-- pv_equiv track=rewrite | github.com/thomas-hoger/5G-Anomaly-Detection | src/networkanomalydetection/core/vectorization/hierarchical_handler.py | _construct_instance_path
-- ===== SOURCE A (Python) =====
-- from typing import Dict, List, Any, Optional
--
-- def _construct_instance_path(levels: List[str], indices: List[int]) -> str:
--     """Construit le chemin d'instance complet"""
--     if not levels:
--         return ""
--
--     parts = []
--     index_pos = 0
--
--     for level in levels:
--         if index_pos < len(indices):
--             parts.append(f"{level}[{indices[index_pos]}]")
--             index_pos += 1
--         else:
--             parts.append(level)
--
--     return ".".join(parts)
-- ===== SOURCE B (Python) =====
-- from typing import List
--
-- def _construct_instance_path(levels: List[str], indices: List[int]) -> str:
--     """Construit le chemin d'instance complet"""
--     if not levels:
--         return ""
--     head = levels[0] + (f"[{indices[0]}]" if indices else "")
--     tail = _construct_instance_path(levels[1:], indices[1:])
--     return head if len(levels) == 1 else head + "." + tail
-- ===== Notes on version B (the rewrite author's own statement) =====
-- stated objective: simpler
-- what changed: Replaced A's imperative loop that accumulates a parts list with a manual index counter and then joins them, by a direct structural recursion on the two lists that builds the dotted string itself (head segment plus '.' plus recursive tail), with no intermediate list, no counter and no join; the empty-levels guard falls out of the base case.
import Mathlib
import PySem

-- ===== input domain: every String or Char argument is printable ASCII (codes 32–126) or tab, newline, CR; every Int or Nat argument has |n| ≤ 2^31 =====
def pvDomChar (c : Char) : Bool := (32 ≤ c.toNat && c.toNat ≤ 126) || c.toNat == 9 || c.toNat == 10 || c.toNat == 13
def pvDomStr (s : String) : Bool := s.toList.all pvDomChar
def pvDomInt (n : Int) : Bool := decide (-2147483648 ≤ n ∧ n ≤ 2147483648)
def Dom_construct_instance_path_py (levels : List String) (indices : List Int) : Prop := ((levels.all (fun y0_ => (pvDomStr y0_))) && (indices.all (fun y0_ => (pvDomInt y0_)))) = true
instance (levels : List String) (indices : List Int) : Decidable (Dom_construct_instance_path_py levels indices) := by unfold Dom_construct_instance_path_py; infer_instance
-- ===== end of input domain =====

-- B replaces A's accumulate-parts-then-join loop with a direct structural recursion on the
-- two lists that builds the dotted string itself, with no parts list, no counter and no join;
-- objective: simpler.

-- ===== PORT A =====
-- A's loop: for level in levels, append either "level[indices[pos]]" (and bump pos) or plain level.
def pvGoA (indices : List Int) : List String → Nat → List String → List String
  | [], _, parts => parts
  | l :: ls, pos, parts =>
    if pos < indices.length then
      pvGoA indices ls (pos + 1) (parts ++ [l ++ "[" ++ PySem.Int.toStr (indices.getD pos 0) ++ "]"])
    else
      pvGoA indices ls pos (parts ++ [l])

def construct_instance_path_py (levels : List String) (indices : List Int) : String :=
  if levels = [] then "" else PySem.Str.join "." (pvGoA indices levels 0 [])

-- ===== PORT B =====
-- Source B: recursion on levels; head = levels[0] (+ "[indices[0]]" if indices nonempty),
-- tail = recursive call on the rests; return head alone iff levels is a singleton.
def construct_instance_path_py_alt : List String → List Int → String
  | [], _ => ""
  | l :: ls, inds =>
    let head := l ++ (match inds with | [] => "" | i :: _ => "[" ++ PySem.Int.toStr i ++ "]")
    let tail := construct_instance_path_py_alt ls inds.tail
    if ls = [] then head else head ++ "." ++ tail

-- ===== PRECONDITION & SPEC =====
def Spec_construct_instance_path_py (levels : List String) (indices : List Int) (out : String) : Prop := out = construct_instance_path_py_alt levels indices
instance (levels : List String) (indices : List Int) (out : String) : Decidable (Spec_construct_instance_path_py levels indices out) := by unfold Spec_construct_instance_path_py; infer_instance

-- ===== CLAIM (what is proved, stated in full; the proofs are below) =====
def Claim_equal_construct_instance_path_py : Prop := ∀ (levels : List String) (indices : List Int), Dom_construct_instance_path_py levels indices → Spec_construct_instance_path_py levels indices (construct_instance_path_py levels indices)

-- ===== LEMMAS AND PROOFS =====

lemma pv_join_singleton (x : String) : PySem.Str.join "." [x] = x := by
  simp only [PySem.Str.join, PySem.Chars.join, List.map_cons, List.map_nil, List.intercalate,
    List.intersperse, List.flatten_cons, List.flatten_nil, List.append_nil, String.ofList_toList]

lemma pv_join_cons_cons (x y : String) (ys : List String) :
    PySem.Str.join "." (x :: y :: ys) = x ++ "." ++ PySem.Str.join "." (y :: ys) := by
  simp only [PySem.Str.join, PySem.Chars.join, List.map_cons, List.intercalate,
    List.intersperse, List.flatten_cons, String.ofList_append, String.ofList_toList]
  rw [String.append_assoc]

lemma pv_join_cons (x : String) (t : List String) (ht : t ≠ []) :
    PySem.Str.join "." (x :: t) = x ++ "." ++ PySem.Str.join "." t := by
  cases t with
  | nil => exact absurd rfl ht
  | cons y ys => exact pv_join_cons_cons x y ys

-- A's accumulated loop, characterised as indexed-prefix ++ plain tail.
lemma pvGoA_eq (indices : List Int) (ls : List String) :
    ∀ (pos : Nat) (parts : List String),
      pvGoA indices ls pos parts =
        parts ++ ((ls.zip (indices.drop pos)).map (fun p => p.1 ++ "[" ++ PySem.Int.toStr p.2 ++ "]"))
          ++ ls.drop (indices.length - pos) := by
  induction ls with
  | nil => intro pos parts; simp [pvGoA]
  | cons l ls ih =>
    intro pos parts
    by_cases h : pos < indices.length
    · have hdrop : indices.drop pos = indices[pos] :: indices.drop (pos + 1) :=
        (List.getElem_cons_drop h).symm
      have hsub : indices.length - pos = (indices.length - (pos + 1)) + 1 := by omega
      have hgetD : indices.getD pos 0 = indices[pos] := List.getD_eq_getElem _ _ h
      simp only [pvGoA, if_pos h, ih, hdrop, hsub, hgetD, List.zip_cons_cons, List.map_cons,
        List.drop_succ_cons, List.append_assoc, List.cons_append, List.nil_append]
    · have hdrop : indices.drop pos = [] := List.drop_eq_nil_of_le (by omega)
      have hsub : indices.length - pos = 0 := by omega
      simp only [pvGoA, if_neg h, ih, hdrop, hsub, List.zip_nil_right, List.map_nil,
        List.drop_zero, List.nil_append, List.append_assoc, List.singleton_append]

-- B's recursion computes the join of that same parts list.
lemma alt_eq (ls : List String) : ∀ (inds : List Int),
    construct_instance_path_py_alt ls inds =
      PySem.Str.join "."
        (((ls.zip inds).map (fun p => p.1 ++ "[" ++ PySem.Int.toStr p.2 ++ "]"))
          ++ ls.drop inds.length) := by
  induction ls with
  | nil => intro inds; simp [construct_instance_path_py_alt, PySem.Str.join, PySem.Chars.join,
      List.intercalate]
  | cons l ls ih =>
    intro inds
    cases inds with
    | nil =>
      simp only [construct_instance_path_py_alt, List.zip_nil_right, List.map_nil,
        List.length_nil, List.drop_zero, List.nil_append, List.tail_nil]
      cases ls with
      | nil => simp [pv_join_singleton]
      | cons y ys =>
        rw [if_neg (by simp), pv_join_cons_cons, ih []]
        simp
    | cons i is =>
      simp only [construct_instance_path_py_alt, List.zip_cons_cons, List.map_cons,
        List.length_cons, List.drop_succ_cons, List.tail_cons, List.cons_append]
      cases ls with
      | nil =>
        simp [pv_join_singleton, String.append_assoc]
      | cons y ys =>
        have hne : (((y :: ys).zip is).map (fun p => p.1 ++ "[" ++ PySem.Int.toStr p.2 ++ "]"))
            ++ (y :: ys).drop is.length ≠ [] := by
          cases is <;> simp
        rw [if_neg (by simp), pv_join_cons _ _ hne, ih is]
        simp [String.append_assoc]

-- ===== VERDICT (by name: the statement is the Claim_ definition above) =====
theorem construct_instance_path_py_spec : Claim_equal_construct_instance_path_py := by
  intro levels indices _
  unfold Spec_construct_instance_path_py construct_instance_path_py
  rw [alt_eq]
  by_cases h : levels = []
  · subst h; simp [PySem.Str.join, PySem.Chars.join, List.intercalate]
  · rw [if_neg h, pvGoA_eq]
    simp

■ **EXERCISE PROMPT**:
Among the records above, find each line containing the string "pvDomInt" and copy it.

■ **REPLY**:
def pvDomInt (n : Int) : Bool := decide (-2147483648 ≤ n ∧ n ≤ 2147483648)
def Dom_construct_instance_path_py (levels : List String) (indices : List Int) : Prop := ((levels.all (fun y0_ => (pvDomStr y0_))) && (indices.all (fun y0_ => (pvDomInt y0_)))) = true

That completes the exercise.